Connecting More Dots

I’ve often argued that universal healthcare–Medicare for All–would spark an outpouring of entrepreneurship. If you want to open a shop, or go into the widget-making business, one significant barrier to doing so is the need to offer (very expensive) health insurance to your employees. Of course, you could decide not to provide that benefit, but you wouldn’t be very competitive in the market for good workers.

I understand, dimly, the historical reasons why the U.S. linked employment to health care, but it has always seemed to be a bad idea. What about people who don’t/can’t work? What about independent contractors? Why should an employer have to assume the costs–and risks–of employees’ health? Other countries do not couple jobs and insurance in this way–health insurance is provided as part of the social safety net, and the costs are spread much more widely.

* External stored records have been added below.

-- pv_equiv track=rewrite | github.com/saeye/algorithm | codekata/codekata_no31-no33.py | solution
-- ===== SOURCE A (Python) =====
-- def solution(left, right):
--     left_divisor = []
--     right_divisor = []
--     left_divisor = [i for i in range(left+1) if i % 2 == 0]
--     right_divisor = [i for i in range(right+1) if i % 2 == 1]
--     len(left_divisor)
--     len(right_divisor)
--     return sum(int(i) if i % 2 == 0 else -int(i) for i in range(left, right+1))
-- ===== SOURCE B (Python) =====
-- def solution(left, right):
--     # closed form via prefix sums: O(1) instead of A's O(right) scan
--     def prefix(n):
--         # sum of (i if i even else -i) for i in 0..n, extended to n < 0
--         # by the odd symmetry of the summand so that the answer below holds
--         m = n if n >= 0 else -n - 1
--         return m // 2 if m % 2 == 0 else -(m + 1) // 2
--     if left > right:
--         return 0
--     return prefix(right) - prefix(left - 1)
-- ===== Notes on version B (the rewrite author's own statement) =====
-- stated objective: faster
-- what changed: Replaces A's linear scan of range(left, right+1) (plus two unused list comprehensions) with an O(1) closed-form prefix-sum formula for the alternating sum.
import Mathlib
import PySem

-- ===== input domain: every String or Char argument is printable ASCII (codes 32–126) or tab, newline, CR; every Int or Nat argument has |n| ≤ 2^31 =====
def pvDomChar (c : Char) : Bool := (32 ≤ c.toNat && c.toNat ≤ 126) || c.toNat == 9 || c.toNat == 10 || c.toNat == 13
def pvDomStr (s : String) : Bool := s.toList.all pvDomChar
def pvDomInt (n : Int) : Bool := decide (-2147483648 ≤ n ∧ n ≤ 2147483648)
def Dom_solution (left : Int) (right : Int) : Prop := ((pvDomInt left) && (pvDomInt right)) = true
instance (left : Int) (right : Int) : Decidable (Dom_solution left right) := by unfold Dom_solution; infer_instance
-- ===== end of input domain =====

-- B replaces A's linear scan (and its two unused even/odd comprehensions) by an
-- O(1) closed-form prefix-sum formula; faster (asymptotic).


-- ===== PORT A =====
def solution (left : Int) (right : Int) : Int :=
  let left_divisor : List Int := []
  let right_divisor : List Int := []
  let left_divisor := (PySem.List.pyRange 0 (left + 1) 1).filter (fun i => PySem.Int.mod i 2 == 0)
  let right_divisor := (PySem.List.pyRange 0 (right + 1) 1).filter (fun i => PySem.Int.mod i 2 == 1)
  let _ := left_divisor.length
  let _ := right_divisor.length
  (PySem.List.pyRange left (right + 1) 1).foldl
    (fun acc i => acc + (if PySem.Int.mod i 2 == 0 then i else -i)) 0

-- ===== PORT B =====
-- prefix n = sum of (i if i even else -i) for i in 0..n, extended to n < 0 by odd symmetry
def prefixAlt (n : Int) : Int :=
  let m := if n ≥ 0 then n else -n - 1
  if PySem.Int.mod m 2 == 0 then PySem.Int.floordiv m 2
  else PySem.Int.floordiv (-(m + 1)) 2

def solution_alt (left : Int) (right : Int) : Int :=
  if left > right then 0
  else prefixAlt right - prefixAlt (left - 1)

-- ===== PRECONDITION & SPEC =====
def Spec_solution (left : Int) (right : Int) (out : Int) : Prop := out = solution_alt left right
instance (left : Int) (right : Int) (out : Int) : Decidable (Spec_solution left right out) := by unfold Spec_solution; infer_instance

-- ===== CLAIM (what is proved, stated in full; the proofs are below) =====
def Claim_equal_solution : Prop := ∀ (left : Int) (right : Int), Dom_solution left right → Spec_solution left right (solution left right)

-- ===== LEMMAS AND PROOFS =====

theorem prefixAlt_eq (n : Int) :
    prefixAlt n = (if (if n ≥ 0 then n else -n - 1) % 2 = 0
                   then (if n ≥ 0 then n else -n - 1) / 2
                   else (-((if n ≥ 0 then n else -n - 1) + 1)) / 2) := by
  show (if PySem.Int.mod (if n ≥ 0 then n else -n - 1) 2 == 0
        then PySem.Int.floordiv (if n ≥ 0 then n else -n - 1) 2
        else PySem.Int.floordiv (-((if n ≥ 0 then n else -n - 1) + 1)) 2) = _
  rw [PySem.Int.mod_eq_emod_of_pos (a := if n ≥ 0 then n else -n - 1) (by norm_num),
      PySem.Int.floordiv_eq_ediv_of_pos (a := if n ≥ 0 then n else -n - 1) (by norm_num),
      PySem.Int.floordiv_eq_ediv_of_pos (a := -((if n ≥ 0 then n else -n - 1) + 1)) (by norm_num)]
  simp only [beq_iff_eq]

theorem prefixAlt_step (b : Int) :
    prefixAlt b = prefixAlt (b - 1) + (if PySem.Int.mod b 2 == 0 then b else -b) := by
  rw [PySem.Int.mod_eq_emod_of_pos (a := b) (by norm_num), prefixAlt_eq, prefixAlt_eq]
  simp only [beq_iff_eq]
  split_ifs <;> omega

theorem foldl_acc_shift (l : List Int) (f : Int → Int) (a : Int) :
    l.foldl (fun acc i => acc + f i) a = a + l.foldl (fun acc i => acc + f i) 0 := by
  induction l generalizing a with
  | nil => simp
  | cons x xs ih => simp only [List.foldl_cons]; rw [ih, ih (0 + f x)]; ring

theorem sum_range_closed (a b : Int) (h : a ≤ b) :
    (PySem.List.pyRange a b 1).foldl
      (fun acc i => acc + (if PySem.Int.mod i 2 == 0 then i else -i)) 0
      = prefixAlt (b - 1) - prefixAlt (a - 1) := by
  have hn : (b - a).toNat = (b - a).toNat := rfl
  induction hk : (b - a).toNat generalizing b with
  | zero =>
    have hb : b = a := by omega
    subst hb
    rw [PySem.List.pyRange_one_eq_nil le_rfl]
    simp
  | succ k ih =>
    have hab : a ≤ b - 1 := by omega
    have : b = (b - 1) + 1 := by ring
    rw [this, PySem.List.pyRange_one_succ_right hab, List.foldl_append]
    simp only [List.foldl_cons, List.foldl_nil]
    rw [foldl_acc_shift _ (fun i => if PySem.Int.mod i 2 == 0 then i else -i),
        ih (b - 1) hab (by omega)]
    rw [prefixAlt_step (b - 1 + 1 - 1)]
    ring_nf
    omega

-- ===== VERDICT (by name: the statement is the Claim_ definition above) =====
theorem solution_eq_foldl (left right : Int) :
    solution left right = (PySem.List.pyRange left (right + 1) 1).foldl
      (fun acc i => acc + (if PySem.Int.mod i 2 == 0 then i else -i)) 0 := rfl

theorem solution_spec : Claim_equal_solution := by
  intro left right _
  unfold Spec_solution solution_alt
  rw [solution_eq_foldl]
  by_cases h : left > right
  · rw [PySem.List.pyRange_one_eq_nil (by omega)]
    simp [h]
  · rw [sum_range_closed left (right + 1) (by omega)]
    simp [h]
theorem pvFM_3 {s : List Char} (n1 : ¬ pvK1 <+: s) (n2 : ¬ pvK212 <+: s) (h : pvK21 <+: s) :
    pvFirstMatch pvTable8 s = some (pvK21, pvR2) := by
  have e1 : pvK1.isPrefixOf s = false := by
    rw [Bool.eq_false_iff]; intro hb; exact n1 (List.isPrefixOf_iff_prefix.mp hb)
  have e2 : pvK212.isPrefixOf s = false := by
    rw [Bool.eq_false_iff]; intro hb; exact n2 (List.isPrefixOf_iff_prefix.mp hb)
  simp only [pvTable8, pvFirstMatch, e1, e2, List.isPrefixOf_iff_prefix.mpr h, if_true, if_false,
    Bool.false_eq_true]

theorem pvFM_4 {s : List Char} (n1 : ¬ pvK1 <+: s) (n2 : ¬ pvK212 <+: s) (n3 : ¬ pvK21 <+: s) (h : pvK22 <+: s) :
    pvFirstMatch pvTable8 s = some (pvK22, pvR2) := by
  have e1 : pvK1.isPrefixOf s = false := by
    rw [Bool.eq_false_iff]; intro hb; exact n1 (List.isPrefixOf_iff_prefix.mp hb)
  have e2 : pvK212.isPrefixOf s = false := by
    rw [Bool.eq_false_iff]; intro hb; exact n2 (List.isPrefixOf_iff_prefix.mp hb)
  have e3 : pvK21.isPrefixOf s = false := by
    rw [Bool.eq_false_iff]; intro hb; exact n3 (List.isPrefixOf_iff_prefix.mp hb)
  simp only [pvTable8, pvFirstMatch, e1, e2, e3, List.isPrefixOf_iff_prefix.mpr h, if_true, if_false,
    Bool.false_eq_true]

theorem pvFM_5 {s : List Char} (n1 : ¬ pvK1 <+: s) (n2 : ¬ pvK212 <+: s) (n3 : ¬ pvK21 <+: s) (n4 : ¬ pvK22 <+: s) (h : pvK2 <+: s) :
    pvFirstMatch pvTable8 s = some (pvK2, pvR2) := by
  have e1 : pvK1.isPrefixOf s = false := by
    rw [Bool.eq_false_iff]; intro hb; exact n1 (List.isPrefixOf_iff_prefix.mp hb)
  have e2 : pvK212.isPrefixOf s = false := by
    rw [Bool.eq_false_iff]; intro hb; exact n2 (List.isPrefixOf_iff_prefix.mp hb)
  have e3 : pvK21.isPrefixOf s = false := by
    rw [Bool.eq_false_iff]; intro hb; exact n3 (List.isPrefixOf_iff_prefix.mp hb)
  have e4 : pvK22.isPrefixOf s = false := by
    rw [Bool.eq_false_iff]; intro hb; exact n4 (List.isPrefixOf_iff_prefix.mp hb)
  simp only [pvTable8, pvFirstMatch, e1, e2, e3, e4, List.isPrefixOf_iff_prefix.mpr h, if_true, if_false,
    Bool.false_eq_true]

theorem pvFM_6 {s : List Char} (n1 : ¬ pvK1 <+: s) (n2 : ¬ pvK212 <+: s) (n3 : ¬ pvK21 <+: s) (n4 : ¬ pvK22 <+: s) (n5 : ¬ pvK2 <+: s) (h : pvK32 <+: s) :
    pvFirstMatch pvTable8 s = some (pvK32, pvR2) := by
  have e1 : pvK1.isPrefixOf s = false := by
    rw [Bool.eq_false_iff]; intro hb; exact n1 (List.isPrefixOf_iff_prefix.mp hb)
  have e2 : pvK212.isPrefixOf s = false := by
    rw [Bool.eq_false_iff]; intro hb; exact n2 (List.isPrefixOf_iff_prefix.mp hb)
  have e3 : pvK21.isPrefixOf s = false := by
    rw [Bool.eq_false_iff]; intro hb; exact n3 (List.isPrefixOf_iff_prefix.mp hb)
  have e4 : pvK22.isPrefixOf s = false := by
    rw [Bool.eq_false_iff]; intro hb; exact n4 (List.isPrefixOf_iff_prefix.mp hb)
  have e5 : pvK2.isPrefixOf s = false := by
    rw [Bool.eq_false_iff]; intro hb; exact n5 (List.isPrefixOf_iff_prefix.mp hb)
  simp only [pvTable8, pvFirstMatch, e1, e2, e3, e4, e5, List.isPrefixOf_iff_prefix.mpr h, if_true, if_false,
    Bool.false_eq_true]

theorem pvFM_7 {s : List Char} (n1 : ¬ pvK1 <+: s) (n2 : ¬ pvK212 <+: s) (n3 : ¬ pvK21 <+: s) (n4 : ¬ pvK22 <+: s) (n5 : ¬ pvK2 <+: s) (n6 : ¬ pvK32 <+: s) (h : pvK3 <+: s) :
    pvFirstMatch pvTable8 s = some (pvK3, pvR2) := by
  have e1 : pvK1.isPrefixOf s = false := by
    rw [Bool.eq_false_iff]; intro hb; exact n1 (List.isPrefixOf_iff_prefix.mp hb)
  have e2 : pvK212.isPrefixOf s = false := by
    rw [Bool.eq_false_iff]; intro hb; exact n2 (List.isPrefixOf_iff_prefix.mp hb)
  have e3 : pvK21.isPrefixOf s = false := by
    rw [Bool.eq_false_iff]; intro hb; exact n3 (List.isPrefixOf_iff_prefix.mp hb)
  have e4 : pvK22.isPrefixOf s = false := by
    rw [Bool.eq_false_iff]; intro hb; exact n4 (List.isPrefixOf_iff_prefix.mp hb)
  have e5 : pvK2.isPrefixOf s = false := by
    rw [Bool.eq_false_iff]; intro hb; exact n5 (List.isPrefixOf_iff_prefix.mp hb)
  have e6 : pvK32.isPrefixOf s = false := by
    rw [Bool.eq_false_iff]; intro hb; exact n6 (List.isPrefixOf_iff_prefix.mp hb)
  simp only [pvTable8, pvFirstMatch, e1, e2, e3, e4, e5, e6, List.isPrefixOf_iff_prefix.mpr h, if_true, if_false,
    Bool.false_eq_true]

theorem pvFM_8 {s : List Char} (n1 : ¬ pvK1 <+: s) (n2 : ¬ pvK212 <+: s) (n3 : ¬ pvK21 <+: s) (n4 : ¬ pvK22 <+: s) (n5 : ¬ pvK2 <+: s) (n6 : ¬ pvK32 <+: s) (n7 : ¬ pvK3 <+: s) (h : pvK4 <+: s) :
    pvFirstMatch pvTable8 s = some (pvK4, pvR2) := by
  have e1 : pvK1.isPrefixOf s = false := by
    rw [Bool.eq_false_iff]; intro hb; exact n1 (List.isPrefixOf_iff_prefix.mp hb)
  have e2 : pvK212.isPrefixOf s = false := by
    rw [Bool.eq_false_iff]; intro hb; exact n2 (List.isPrefixOf_iff_prefix.mp hb)
  have e3 : pvK21.isPrefixOf s = false := by
    rw [Bool.eq_false_iff]; intro hb; exact n3 (List.isPrefixOf_iff_prefix.mp hb)
  have e4 : pvK22.isPrefixOf s = false := by
    rw [Bool.eq_false_iff]; intro hb; exact n4 (List.isPrefixOf_iff_prefix.mp hb)
  have e5 : pvK2.isPrefixOf s = false := by
    rw [Bool.eq_false_iff]; intro hb; exact n5 (List.isPrefixOf_iff_prefix.mp hb)
  have e6 : pvK32.isPrefixOf s = false := by
    rw [Bool.eq_false_iff]; intro hb; exact n6 (List.isPrefixOf_iff_prefix.mp hb)
  have e7 : pvK3.isPrefixOf s = false := by
    rw [Bool.eq_false_iff]; intro hb; exact n7 (List.isPrefixOf_iff_prefix.mp hb)
  simp only [pvTable8, pvFirstMatch, e1, e2, e3, e4, e5, e6, e7, List.isPrefixOf_iff_prefix.mpr h, if_true, if_false,
    Bool.false_eq_true]

theorem pvFM_none {s : List Char} (n1 : ¬ pvK1 <+: s) (n2 : ¬ pvK212 <+: s) (n3 : ¬ pvK21 <+: s) (n4 : ¬ pvK22 <+: s) (n5 : ¬ pvK2 <+: s) (n6 : ¬ pvK32 <+: s) (n7 : ¬ pvK3 <+: s) (n8 : ¬ pvK4 <+: s) :
    pvFirstMatch pvTable8 s = none := by
  have e1 : pvK1.isPrefixOf s = false := by
    rw [Bool.eq_false_iff]; intro hb; exact n1 (List.isPrefixOf_iff_prefix.mp hb)
  have e2 : pvK212.isPrefixOf s = false := by
    rw [Bool.eq_false_iff]; intro hb; exact n2 (List.isPrefixOf_iff_prefix.mp hb)
  have e3 : pvK21.isPrefixOf s = false := by
    rw [Bool.eq_false_iff]; intro hb; exact n3 (List.isPrefixOf_iff_prefix.mp hb)
  have e4 : pvK22.isPrefixOf s = false := by
    rw [Bool.eq_false_iff]; intro hb; exact n4 (List.isPrefixOf_iff_prefix.mp hb)
  have e5 : pvK2.isPrefixOf s = false := by
    rw [Bool.eq_false_iff]; intro hb; exact n5 (List.isPrefixOf_iff_prefix.mp hb)
  have e6 : pvK32.isPrefixOf s = false := by
    rw [Bool.eq_false_iff]; intro hb; exact n6 (List.isPrefixOf_iff_prefix.mp hb)
  have e7 : pvK3.isPrefixOf s = false := by
    rw [Bool.eq_false_iff]; intro hb; exact n7 (List.isPrefixOf_iff_prefix.mp hb)
  have e8 : pvK4.isPrefixOf s = false := by
    rw [Bool.eq_false_iff]; intro hb; exact n8 (List.isPrefixOf_iff_prefix.mp hb)
  simp only [pvTable8, pvFirstMatch, e1, e2, e3, e4, e5, e6, e7, e8, if_false, Bool.false_eq_true]

-- ---------- the composed chain and the main induction ----------
def pvB1 : List Char := "beta1".toList
def pvB2 : List Char := "beta2".toList

def pvC (l : List Char) : List Char :=
  pvRepC pvK4 pvR2 (pvRepC pvK3 pvR2 (pvRepC pvK2 pvR2 (pvRepC pvK1 pvR1 l)))

theorem pvT0 (k r : List Char) (hk : k ≠ []) (w : List Char) (hw : w ≠ [])
    (hc : ∀ j, j < w.length → ¬ (List.drop j w) <+: r ∧ ¬ r <+: (List.drop j w))
    {t : List Char} (h : w <+: pvRepC k r t) : w <+: t :=
  pv_transP0 k r hk t.length t le_rfl w hw hc h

Yesterday, in a Facebook post, a friend of mine explained why medical insurance provided through government–decoupled from employment–would boost the economy and make American businesses more competitive.

As he noted in his post, when you buy a product, all the costs of creating that product are reflected in the price: production, workers’ wages and benefits, materials. Most of the nations with whom we trade big-ticket items have had government-sponsored health care for decades, and at far lower cost. As a result, Saab and Mercedes, among others, are able to compete unfairly with American-made autos whose prices include a hefty private-sector health care premium. (I’ve seen numbers suggesting that this was one of the reasons GM and Chrysler went bankrupt; healthcare coverage for current and retired employees added over 2000 to the average price of their cars.)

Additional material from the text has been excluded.